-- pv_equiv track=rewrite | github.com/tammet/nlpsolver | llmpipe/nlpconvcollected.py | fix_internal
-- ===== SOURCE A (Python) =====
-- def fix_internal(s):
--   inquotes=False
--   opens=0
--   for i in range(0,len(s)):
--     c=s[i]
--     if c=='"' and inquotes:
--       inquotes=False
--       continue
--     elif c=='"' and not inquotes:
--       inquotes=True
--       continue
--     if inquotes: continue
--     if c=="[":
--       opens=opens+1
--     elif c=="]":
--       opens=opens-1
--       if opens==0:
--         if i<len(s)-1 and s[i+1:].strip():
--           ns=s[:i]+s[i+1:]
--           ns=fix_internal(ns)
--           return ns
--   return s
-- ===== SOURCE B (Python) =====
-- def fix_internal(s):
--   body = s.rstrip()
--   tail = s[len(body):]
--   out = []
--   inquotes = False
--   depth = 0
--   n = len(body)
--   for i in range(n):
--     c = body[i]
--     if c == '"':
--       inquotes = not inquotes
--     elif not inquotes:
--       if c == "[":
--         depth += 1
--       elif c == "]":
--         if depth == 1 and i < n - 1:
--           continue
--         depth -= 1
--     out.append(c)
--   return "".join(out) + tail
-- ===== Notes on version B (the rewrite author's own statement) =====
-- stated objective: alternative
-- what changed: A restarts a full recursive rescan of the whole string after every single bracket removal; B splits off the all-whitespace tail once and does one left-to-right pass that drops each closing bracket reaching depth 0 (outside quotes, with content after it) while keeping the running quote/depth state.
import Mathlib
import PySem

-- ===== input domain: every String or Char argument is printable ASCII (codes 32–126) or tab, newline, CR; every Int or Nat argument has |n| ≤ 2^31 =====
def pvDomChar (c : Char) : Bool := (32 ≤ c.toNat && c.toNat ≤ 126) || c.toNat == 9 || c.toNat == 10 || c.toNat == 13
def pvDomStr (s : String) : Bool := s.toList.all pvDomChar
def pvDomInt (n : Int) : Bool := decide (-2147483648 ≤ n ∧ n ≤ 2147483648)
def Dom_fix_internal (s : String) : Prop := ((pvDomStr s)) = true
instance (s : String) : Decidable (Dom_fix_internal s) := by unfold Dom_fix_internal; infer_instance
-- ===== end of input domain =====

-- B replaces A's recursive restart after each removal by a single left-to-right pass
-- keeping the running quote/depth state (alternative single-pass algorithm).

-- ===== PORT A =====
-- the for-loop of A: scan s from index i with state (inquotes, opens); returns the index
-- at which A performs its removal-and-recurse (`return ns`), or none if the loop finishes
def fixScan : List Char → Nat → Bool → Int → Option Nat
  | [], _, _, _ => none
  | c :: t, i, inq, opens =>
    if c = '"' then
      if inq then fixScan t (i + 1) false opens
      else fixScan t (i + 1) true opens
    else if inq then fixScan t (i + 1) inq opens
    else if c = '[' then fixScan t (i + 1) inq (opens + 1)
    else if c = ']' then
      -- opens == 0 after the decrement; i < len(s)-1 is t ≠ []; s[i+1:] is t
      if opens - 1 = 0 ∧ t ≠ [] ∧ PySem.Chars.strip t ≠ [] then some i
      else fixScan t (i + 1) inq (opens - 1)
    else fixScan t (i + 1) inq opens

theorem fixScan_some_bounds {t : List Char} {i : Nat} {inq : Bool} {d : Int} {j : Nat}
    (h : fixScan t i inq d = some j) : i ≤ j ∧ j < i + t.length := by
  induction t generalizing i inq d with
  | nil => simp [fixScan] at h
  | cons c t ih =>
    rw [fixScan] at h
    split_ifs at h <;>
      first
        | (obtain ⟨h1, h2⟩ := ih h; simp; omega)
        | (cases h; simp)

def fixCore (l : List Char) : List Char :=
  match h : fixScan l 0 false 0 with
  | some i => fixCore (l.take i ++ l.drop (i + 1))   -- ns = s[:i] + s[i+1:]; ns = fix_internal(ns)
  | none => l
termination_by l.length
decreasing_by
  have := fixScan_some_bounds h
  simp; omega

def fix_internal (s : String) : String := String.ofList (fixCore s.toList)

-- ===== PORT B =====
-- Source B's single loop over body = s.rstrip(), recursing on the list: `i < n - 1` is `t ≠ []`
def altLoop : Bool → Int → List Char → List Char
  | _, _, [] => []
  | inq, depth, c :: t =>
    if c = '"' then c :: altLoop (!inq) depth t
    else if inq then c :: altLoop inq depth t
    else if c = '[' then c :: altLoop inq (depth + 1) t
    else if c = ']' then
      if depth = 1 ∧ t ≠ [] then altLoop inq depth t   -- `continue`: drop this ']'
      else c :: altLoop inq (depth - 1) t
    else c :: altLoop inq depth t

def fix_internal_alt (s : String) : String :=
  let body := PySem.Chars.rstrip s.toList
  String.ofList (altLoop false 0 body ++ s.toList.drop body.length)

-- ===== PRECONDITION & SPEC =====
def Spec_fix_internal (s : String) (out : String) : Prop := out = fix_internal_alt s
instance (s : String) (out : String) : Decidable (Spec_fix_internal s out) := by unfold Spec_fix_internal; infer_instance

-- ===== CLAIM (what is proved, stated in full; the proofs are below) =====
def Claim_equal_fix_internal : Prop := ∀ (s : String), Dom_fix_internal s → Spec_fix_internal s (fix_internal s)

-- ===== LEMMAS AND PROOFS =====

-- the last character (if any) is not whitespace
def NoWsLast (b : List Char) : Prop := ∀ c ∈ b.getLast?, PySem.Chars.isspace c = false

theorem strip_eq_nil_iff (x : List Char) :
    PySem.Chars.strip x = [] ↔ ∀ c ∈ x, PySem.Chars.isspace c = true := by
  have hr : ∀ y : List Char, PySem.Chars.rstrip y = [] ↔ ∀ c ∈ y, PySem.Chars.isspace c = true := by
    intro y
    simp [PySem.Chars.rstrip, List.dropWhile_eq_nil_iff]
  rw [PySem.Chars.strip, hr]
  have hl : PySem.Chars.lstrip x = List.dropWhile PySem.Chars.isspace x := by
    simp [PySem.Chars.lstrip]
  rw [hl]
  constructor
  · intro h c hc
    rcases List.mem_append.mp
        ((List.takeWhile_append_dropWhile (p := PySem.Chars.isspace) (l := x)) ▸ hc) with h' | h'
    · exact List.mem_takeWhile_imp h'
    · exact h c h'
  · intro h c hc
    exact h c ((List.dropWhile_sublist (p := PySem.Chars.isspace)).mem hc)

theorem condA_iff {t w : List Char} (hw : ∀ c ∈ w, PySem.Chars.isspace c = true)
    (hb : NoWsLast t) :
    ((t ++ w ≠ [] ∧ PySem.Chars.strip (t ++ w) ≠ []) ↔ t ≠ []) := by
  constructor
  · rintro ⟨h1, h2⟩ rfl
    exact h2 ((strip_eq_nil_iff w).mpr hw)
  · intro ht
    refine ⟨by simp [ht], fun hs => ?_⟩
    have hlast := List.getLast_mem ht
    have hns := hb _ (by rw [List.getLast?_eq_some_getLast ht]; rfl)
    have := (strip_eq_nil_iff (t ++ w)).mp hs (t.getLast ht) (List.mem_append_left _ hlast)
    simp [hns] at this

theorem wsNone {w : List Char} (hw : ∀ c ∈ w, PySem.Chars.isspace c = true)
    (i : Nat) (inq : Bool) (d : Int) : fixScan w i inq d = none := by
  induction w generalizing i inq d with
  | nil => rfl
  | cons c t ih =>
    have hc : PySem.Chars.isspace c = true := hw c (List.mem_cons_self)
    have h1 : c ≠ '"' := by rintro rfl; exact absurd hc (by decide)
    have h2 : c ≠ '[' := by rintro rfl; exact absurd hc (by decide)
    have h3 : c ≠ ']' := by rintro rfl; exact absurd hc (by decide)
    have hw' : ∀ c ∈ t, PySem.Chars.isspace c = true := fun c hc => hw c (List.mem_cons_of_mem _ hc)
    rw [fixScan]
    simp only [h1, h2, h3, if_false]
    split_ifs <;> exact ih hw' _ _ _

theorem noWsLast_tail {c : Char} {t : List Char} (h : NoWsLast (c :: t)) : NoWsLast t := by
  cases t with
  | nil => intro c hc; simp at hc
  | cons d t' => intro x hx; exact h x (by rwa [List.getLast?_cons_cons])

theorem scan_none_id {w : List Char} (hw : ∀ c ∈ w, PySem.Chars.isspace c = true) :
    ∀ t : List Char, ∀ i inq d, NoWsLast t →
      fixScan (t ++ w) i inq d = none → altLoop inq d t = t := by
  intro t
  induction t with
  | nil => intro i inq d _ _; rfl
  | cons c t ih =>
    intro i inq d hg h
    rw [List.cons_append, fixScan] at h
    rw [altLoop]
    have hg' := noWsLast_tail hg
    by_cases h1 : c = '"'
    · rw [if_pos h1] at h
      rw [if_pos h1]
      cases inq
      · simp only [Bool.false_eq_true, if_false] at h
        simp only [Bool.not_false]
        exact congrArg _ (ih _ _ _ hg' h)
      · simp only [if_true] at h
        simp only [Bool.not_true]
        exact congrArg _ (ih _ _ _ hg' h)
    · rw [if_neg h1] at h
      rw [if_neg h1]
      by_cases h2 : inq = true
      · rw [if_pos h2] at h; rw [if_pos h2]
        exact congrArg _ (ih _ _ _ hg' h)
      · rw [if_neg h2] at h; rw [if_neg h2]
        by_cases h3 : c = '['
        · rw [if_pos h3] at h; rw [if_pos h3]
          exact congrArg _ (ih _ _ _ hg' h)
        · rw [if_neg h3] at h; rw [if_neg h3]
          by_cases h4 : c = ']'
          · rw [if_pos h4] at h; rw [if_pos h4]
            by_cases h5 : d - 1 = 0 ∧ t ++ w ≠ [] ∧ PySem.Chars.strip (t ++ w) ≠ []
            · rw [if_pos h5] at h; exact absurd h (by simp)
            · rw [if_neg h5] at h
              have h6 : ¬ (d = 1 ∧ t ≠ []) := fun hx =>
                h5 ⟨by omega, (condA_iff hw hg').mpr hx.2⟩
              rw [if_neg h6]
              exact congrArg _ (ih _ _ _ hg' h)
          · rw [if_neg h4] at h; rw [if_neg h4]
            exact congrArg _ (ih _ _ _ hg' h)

■ ■ ■ ■ ■ ■ ■

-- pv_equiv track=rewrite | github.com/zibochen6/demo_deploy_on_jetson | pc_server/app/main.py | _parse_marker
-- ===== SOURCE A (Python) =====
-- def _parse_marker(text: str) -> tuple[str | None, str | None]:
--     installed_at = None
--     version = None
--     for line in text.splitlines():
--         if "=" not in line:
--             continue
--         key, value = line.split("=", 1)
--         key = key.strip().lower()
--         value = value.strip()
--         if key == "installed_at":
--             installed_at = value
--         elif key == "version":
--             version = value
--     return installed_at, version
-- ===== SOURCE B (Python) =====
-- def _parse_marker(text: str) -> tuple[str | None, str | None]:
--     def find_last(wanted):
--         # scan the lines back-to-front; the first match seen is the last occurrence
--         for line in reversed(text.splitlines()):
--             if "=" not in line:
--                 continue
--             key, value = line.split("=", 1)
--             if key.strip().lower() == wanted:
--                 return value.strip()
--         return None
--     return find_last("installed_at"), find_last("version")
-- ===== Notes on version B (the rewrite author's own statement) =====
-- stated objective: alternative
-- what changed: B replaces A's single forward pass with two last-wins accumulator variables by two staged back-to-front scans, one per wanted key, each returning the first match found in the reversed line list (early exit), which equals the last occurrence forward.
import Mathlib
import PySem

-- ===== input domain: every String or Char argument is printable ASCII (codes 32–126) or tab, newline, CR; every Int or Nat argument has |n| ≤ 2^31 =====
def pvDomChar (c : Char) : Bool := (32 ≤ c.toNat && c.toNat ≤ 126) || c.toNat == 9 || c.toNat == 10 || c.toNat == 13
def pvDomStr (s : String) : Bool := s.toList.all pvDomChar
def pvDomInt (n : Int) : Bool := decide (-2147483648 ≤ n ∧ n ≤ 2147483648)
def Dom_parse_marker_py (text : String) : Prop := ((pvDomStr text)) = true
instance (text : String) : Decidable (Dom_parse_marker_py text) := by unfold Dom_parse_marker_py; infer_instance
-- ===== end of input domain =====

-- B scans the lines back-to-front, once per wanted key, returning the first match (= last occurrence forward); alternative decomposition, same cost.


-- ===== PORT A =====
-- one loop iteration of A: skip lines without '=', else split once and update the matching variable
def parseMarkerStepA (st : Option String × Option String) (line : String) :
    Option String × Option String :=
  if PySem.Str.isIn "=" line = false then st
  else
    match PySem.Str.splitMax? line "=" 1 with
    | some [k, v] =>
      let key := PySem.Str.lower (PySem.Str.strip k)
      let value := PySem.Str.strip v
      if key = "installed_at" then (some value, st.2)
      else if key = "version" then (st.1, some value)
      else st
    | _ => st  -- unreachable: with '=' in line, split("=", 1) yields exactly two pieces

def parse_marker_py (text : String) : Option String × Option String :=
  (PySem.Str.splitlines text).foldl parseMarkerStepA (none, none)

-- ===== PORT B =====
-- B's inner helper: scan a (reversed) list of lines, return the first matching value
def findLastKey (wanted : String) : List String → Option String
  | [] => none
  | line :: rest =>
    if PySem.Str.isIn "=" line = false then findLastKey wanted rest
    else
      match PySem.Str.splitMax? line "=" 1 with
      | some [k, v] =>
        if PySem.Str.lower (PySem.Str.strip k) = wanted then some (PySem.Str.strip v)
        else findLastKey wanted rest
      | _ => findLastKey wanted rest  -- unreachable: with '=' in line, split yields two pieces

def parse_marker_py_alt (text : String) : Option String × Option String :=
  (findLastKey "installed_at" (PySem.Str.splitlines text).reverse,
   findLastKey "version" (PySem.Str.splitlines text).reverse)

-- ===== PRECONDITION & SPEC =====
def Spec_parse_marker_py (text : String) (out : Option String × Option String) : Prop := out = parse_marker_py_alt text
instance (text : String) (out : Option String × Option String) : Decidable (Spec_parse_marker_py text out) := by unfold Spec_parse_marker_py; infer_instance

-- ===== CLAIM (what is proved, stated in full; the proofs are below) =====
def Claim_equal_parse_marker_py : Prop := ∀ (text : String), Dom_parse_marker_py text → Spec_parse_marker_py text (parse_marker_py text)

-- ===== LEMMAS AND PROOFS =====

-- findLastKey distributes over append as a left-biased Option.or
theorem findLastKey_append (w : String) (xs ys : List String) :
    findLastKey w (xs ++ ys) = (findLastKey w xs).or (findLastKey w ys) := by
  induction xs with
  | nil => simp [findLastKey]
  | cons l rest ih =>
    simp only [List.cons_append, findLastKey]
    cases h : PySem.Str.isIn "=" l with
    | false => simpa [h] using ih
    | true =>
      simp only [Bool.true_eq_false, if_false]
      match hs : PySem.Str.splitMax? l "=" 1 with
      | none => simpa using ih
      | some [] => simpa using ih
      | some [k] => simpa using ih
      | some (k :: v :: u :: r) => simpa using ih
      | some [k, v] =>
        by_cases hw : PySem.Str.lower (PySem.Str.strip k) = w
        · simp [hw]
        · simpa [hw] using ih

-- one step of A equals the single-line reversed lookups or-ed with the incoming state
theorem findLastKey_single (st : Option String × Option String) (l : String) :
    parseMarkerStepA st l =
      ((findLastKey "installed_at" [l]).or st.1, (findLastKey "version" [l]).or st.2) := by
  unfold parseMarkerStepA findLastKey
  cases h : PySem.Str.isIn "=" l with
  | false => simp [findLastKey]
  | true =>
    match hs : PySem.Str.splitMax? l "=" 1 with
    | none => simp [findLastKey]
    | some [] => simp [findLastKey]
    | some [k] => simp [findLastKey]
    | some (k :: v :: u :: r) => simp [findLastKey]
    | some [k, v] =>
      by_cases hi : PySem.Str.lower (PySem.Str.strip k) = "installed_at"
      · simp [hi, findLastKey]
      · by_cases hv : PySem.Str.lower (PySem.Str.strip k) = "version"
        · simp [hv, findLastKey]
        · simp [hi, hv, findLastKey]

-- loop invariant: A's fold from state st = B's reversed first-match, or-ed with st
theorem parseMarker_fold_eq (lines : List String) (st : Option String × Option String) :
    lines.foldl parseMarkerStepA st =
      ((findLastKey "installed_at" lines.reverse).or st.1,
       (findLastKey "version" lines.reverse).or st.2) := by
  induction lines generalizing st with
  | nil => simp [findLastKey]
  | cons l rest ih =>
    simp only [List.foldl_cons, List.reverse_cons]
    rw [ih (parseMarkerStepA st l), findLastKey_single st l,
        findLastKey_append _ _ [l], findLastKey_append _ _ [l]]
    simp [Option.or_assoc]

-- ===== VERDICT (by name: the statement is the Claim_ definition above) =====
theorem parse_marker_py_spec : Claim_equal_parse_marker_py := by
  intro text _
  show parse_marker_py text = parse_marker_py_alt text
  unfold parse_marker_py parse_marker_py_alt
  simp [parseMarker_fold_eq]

■ ■ ■ ■ ■ ■ ■

§ Exercise description
For each line of the entries that contains the word "splitMax", make a copy.

§ Solution below
    match PySem.Str.splitMax? line "=" 1 with
      match PySem.Str.splitMax? line "=" 1 with
      match hs : PySem.Str.splitMax? l "=" 1 with
    match hs : PySem.Str.splitMax? l "=" 1 with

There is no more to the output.